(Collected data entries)
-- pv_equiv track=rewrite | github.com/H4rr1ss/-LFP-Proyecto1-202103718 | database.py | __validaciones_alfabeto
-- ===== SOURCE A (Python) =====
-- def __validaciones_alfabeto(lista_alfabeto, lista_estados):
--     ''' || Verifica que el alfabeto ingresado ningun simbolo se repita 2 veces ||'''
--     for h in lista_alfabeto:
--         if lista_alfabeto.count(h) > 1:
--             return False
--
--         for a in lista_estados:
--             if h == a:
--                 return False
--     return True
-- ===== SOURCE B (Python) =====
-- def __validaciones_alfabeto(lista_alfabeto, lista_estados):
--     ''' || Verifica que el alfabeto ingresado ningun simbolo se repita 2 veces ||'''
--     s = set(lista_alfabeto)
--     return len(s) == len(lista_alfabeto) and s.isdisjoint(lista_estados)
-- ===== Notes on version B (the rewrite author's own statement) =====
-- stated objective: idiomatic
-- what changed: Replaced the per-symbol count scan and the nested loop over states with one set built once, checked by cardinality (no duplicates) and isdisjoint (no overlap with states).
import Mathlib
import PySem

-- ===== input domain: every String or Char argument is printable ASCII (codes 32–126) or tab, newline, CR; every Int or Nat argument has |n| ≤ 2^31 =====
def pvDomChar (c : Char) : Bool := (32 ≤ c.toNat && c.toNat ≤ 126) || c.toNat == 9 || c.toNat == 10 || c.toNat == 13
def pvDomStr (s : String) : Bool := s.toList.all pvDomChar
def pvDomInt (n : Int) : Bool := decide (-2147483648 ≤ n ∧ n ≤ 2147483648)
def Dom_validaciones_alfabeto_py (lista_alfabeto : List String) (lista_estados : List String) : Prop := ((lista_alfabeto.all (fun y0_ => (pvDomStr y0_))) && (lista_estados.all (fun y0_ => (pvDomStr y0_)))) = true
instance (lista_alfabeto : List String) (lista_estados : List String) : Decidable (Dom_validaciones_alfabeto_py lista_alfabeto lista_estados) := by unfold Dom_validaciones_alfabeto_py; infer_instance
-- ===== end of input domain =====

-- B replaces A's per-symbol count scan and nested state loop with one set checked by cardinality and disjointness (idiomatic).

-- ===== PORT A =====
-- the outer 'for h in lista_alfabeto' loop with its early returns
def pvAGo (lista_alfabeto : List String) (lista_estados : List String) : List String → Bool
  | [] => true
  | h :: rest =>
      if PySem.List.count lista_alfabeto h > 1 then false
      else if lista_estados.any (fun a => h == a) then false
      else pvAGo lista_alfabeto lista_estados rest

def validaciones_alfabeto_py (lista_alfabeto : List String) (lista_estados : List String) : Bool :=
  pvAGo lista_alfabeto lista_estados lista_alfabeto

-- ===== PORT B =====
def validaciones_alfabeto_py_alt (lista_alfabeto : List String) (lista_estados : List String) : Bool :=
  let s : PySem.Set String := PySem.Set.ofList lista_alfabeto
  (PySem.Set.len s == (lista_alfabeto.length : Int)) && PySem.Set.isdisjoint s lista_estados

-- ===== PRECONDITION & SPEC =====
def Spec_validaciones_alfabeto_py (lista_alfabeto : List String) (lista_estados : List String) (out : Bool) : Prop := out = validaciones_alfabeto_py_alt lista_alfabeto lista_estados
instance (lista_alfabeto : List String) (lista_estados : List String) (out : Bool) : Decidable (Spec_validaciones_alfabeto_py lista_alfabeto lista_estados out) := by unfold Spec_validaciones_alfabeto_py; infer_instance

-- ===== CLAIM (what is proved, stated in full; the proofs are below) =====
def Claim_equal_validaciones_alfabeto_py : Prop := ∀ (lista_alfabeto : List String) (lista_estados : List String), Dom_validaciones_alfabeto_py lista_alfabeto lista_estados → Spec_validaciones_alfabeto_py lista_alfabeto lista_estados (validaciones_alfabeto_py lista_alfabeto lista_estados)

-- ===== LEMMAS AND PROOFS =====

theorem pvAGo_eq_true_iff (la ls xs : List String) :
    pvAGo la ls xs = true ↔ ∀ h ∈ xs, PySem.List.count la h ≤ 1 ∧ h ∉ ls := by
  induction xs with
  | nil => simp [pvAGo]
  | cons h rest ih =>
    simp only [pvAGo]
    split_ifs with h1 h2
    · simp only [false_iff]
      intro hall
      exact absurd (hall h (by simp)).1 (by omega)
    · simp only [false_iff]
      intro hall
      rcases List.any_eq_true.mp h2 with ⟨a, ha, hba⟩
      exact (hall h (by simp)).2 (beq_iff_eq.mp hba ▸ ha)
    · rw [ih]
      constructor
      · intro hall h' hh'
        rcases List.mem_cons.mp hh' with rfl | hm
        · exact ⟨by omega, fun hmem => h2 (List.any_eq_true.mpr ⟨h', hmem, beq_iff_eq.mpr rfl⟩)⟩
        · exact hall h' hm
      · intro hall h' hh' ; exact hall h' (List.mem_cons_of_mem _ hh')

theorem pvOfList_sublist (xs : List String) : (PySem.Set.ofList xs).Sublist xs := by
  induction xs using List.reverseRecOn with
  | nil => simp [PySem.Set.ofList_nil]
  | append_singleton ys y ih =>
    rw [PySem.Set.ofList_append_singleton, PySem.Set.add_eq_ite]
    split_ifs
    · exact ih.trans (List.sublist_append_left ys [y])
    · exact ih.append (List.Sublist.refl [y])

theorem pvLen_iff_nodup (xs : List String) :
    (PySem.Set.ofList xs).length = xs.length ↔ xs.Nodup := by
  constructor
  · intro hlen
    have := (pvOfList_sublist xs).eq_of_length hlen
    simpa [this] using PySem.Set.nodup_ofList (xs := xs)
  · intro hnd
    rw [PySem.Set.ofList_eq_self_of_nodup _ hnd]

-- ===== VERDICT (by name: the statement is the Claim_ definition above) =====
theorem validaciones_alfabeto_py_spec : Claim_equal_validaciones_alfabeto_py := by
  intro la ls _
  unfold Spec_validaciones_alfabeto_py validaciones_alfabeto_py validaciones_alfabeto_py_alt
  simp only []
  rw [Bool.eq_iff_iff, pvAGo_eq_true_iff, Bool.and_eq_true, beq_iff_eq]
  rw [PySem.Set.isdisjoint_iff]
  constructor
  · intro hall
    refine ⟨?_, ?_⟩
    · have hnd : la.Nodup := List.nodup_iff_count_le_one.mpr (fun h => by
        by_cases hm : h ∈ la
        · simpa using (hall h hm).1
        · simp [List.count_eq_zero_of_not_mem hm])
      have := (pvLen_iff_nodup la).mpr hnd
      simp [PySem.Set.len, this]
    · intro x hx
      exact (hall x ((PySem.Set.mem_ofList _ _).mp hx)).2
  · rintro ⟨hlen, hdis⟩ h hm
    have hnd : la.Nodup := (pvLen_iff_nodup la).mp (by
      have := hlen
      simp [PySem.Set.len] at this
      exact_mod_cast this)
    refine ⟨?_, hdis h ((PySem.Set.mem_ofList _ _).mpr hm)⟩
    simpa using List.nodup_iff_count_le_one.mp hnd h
---
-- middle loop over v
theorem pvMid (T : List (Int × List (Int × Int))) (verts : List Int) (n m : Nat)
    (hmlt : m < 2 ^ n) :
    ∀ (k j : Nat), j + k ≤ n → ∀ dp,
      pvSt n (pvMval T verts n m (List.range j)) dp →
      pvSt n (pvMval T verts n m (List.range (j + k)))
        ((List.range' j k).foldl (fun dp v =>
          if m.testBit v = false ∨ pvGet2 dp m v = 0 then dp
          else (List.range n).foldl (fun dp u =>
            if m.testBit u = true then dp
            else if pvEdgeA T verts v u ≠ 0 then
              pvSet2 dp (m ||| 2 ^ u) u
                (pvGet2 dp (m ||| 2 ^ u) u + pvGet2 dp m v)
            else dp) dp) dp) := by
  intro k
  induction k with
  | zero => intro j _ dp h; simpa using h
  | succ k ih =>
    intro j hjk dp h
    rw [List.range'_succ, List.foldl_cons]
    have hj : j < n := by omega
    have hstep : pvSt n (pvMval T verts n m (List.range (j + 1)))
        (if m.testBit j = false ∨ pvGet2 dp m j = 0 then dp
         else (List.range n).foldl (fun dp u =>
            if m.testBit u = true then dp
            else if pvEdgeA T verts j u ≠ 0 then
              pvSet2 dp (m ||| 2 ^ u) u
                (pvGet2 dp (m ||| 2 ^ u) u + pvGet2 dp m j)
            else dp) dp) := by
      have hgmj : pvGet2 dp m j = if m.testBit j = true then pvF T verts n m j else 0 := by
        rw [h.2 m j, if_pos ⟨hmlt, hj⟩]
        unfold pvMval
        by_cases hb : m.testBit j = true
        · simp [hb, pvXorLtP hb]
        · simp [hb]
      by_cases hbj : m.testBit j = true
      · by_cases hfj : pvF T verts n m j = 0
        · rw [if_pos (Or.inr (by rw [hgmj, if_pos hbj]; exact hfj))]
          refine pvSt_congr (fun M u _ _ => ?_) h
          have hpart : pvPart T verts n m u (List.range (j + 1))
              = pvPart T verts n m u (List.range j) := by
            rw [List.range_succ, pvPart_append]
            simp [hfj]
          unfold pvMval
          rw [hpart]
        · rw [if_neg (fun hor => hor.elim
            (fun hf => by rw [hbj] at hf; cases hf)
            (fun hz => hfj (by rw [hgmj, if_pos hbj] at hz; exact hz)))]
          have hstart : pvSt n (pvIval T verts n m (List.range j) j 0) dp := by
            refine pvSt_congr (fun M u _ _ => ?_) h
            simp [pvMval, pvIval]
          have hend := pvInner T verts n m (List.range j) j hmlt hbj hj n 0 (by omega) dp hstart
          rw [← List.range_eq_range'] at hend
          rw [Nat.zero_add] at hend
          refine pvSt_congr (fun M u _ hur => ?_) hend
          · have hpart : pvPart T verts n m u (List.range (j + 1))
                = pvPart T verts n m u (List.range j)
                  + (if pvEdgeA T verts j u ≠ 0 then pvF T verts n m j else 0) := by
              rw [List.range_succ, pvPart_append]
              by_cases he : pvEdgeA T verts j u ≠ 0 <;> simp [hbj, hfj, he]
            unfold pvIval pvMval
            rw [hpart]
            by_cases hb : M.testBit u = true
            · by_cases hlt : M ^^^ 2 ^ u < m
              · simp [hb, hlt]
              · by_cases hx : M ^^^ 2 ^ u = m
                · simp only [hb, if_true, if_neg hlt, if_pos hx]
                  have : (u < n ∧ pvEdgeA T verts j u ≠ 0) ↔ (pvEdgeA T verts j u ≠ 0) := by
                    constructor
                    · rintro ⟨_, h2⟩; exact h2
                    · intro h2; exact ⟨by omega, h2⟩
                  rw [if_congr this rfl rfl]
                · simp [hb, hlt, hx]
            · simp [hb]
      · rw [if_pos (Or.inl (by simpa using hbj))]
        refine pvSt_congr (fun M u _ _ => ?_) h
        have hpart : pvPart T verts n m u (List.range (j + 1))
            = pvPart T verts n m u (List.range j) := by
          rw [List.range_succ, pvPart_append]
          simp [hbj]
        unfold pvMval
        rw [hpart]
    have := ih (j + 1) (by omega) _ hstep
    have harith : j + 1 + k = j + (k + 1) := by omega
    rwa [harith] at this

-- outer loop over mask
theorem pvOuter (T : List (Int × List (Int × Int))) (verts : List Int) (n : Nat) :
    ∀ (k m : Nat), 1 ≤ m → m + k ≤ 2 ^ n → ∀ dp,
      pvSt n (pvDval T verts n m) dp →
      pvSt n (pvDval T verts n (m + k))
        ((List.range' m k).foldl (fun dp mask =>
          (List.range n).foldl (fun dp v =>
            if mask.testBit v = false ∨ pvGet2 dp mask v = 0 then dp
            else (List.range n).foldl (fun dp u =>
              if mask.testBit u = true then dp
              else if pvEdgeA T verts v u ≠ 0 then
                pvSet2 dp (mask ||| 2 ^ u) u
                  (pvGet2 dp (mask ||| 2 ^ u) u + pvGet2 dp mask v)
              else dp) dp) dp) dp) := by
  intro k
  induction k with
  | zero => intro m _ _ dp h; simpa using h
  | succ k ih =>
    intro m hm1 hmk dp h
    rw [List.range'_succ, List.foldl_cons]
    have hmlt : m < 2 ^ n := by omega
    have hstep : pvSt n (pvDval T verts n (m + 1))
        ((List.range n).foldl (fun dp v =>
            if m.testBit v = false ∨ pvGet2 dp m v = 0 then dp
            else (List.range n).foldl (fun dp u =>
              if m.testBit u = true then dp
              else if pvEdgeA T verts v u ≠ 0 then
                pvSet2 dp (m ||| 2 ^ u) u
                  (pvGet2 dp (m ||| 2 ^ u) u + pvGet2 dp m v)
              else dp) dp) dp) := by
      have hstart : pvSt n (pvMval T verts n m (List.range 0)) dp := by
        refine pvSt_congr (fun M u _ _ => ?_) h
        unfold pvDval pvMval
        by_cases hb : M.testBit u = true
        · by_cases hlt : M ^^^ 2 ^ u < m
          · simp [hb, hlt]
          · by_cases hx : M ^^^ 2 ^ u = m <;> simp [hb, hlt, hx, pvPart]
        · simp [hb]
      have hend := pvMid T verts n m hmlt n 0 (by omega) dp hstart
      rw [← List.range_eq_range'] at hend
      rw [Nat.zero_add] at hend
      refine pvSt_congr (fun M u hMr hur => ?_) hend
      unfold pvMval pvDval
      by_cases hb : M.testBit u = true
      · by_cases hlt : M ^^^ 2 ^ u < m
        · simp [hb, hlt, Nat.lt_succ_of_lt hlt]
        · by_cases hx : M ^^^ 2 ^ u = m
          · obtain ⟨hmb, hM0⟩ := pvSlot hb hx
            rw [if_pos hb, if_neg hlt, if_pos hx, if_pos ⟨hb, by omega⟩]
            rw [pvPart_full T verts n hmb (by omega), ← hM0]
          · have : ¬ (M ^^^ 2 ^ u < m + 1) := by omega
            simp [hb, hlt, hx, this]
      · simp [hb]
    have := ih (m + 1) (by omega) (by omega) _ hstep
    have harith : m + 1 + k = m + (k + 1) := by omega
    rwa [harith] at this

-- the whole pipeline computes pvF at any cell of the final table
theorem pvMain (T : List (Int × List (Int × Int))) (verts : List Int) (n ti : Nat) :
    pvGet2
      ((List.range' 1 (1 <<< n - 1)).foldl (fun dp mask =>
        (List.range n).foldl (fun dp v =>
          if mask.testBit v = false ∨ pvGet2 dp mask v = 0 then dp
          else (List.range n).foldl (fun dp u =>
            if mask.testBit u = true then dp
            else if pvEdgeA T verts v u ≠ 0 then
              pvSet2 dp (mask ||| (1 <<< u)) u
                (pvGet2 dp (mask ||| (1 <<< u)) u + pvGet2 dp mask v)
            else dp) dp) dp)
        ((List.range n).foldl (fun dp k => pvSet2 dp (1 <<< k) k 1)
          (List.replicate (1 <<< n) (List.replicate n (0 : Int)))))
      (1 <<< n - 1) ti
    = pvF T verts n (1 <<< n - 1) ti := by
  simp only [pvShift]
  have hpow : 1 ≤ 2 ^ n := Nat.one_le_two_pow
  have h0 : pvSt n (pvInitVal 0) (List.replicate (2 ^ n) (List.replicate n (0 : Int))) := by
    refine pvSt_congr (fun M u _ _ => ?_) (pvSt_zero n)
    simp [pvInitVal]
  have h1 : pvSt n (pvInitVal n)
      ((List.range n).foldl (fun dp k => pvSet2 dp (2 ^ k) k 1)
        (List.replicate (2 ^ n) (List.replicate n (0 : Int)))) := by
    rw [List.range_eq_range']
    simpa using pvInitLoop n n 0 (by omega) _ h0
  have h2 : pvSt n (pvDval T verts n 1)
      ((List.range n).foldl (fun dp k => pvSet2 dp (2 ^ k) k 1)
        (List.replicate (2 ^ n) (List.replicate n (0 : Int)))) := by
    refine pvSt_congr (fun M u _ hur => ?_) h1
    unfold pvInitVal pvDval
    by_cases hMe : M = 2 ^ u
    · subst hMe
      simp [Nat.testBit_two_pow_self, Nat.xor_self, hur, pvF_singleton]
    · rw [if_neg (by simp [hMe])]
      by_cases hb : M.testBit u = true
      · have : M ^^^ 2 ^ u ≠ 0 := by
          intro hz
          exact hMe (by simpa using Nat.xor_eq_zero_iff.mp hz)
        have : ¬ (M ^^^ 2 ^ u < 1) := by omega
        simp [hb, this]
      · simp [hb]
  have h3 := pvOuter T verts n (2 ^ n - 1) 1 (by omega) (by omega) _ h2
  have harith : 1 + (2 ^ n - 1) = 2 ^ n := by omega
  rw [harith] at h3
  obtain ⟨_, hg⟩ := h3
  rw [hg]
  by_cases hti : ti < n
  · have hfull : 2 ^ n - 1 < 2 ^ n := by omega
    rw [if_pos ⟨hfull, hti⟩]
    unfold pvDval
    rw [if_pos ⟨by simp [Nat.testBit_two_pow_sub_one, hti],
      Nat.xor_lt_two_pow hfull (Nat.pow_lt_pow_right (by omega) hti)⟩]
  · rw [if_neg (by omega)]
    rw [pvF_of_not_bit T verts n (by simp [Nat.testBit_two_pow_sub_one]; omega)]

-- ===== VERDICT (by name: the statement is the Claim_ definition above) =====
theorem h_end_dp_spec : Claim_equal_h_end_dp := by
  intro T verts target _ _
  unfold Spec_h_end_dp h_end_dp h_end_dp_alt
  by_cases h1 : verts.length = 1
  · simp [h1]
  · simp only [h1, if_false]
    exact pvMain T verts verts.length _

● What to produce: Keep only those lines of the records that hold "constructor", and return them.

● Solution for this task:
      constructor
  constructor
  constructor
                    constructor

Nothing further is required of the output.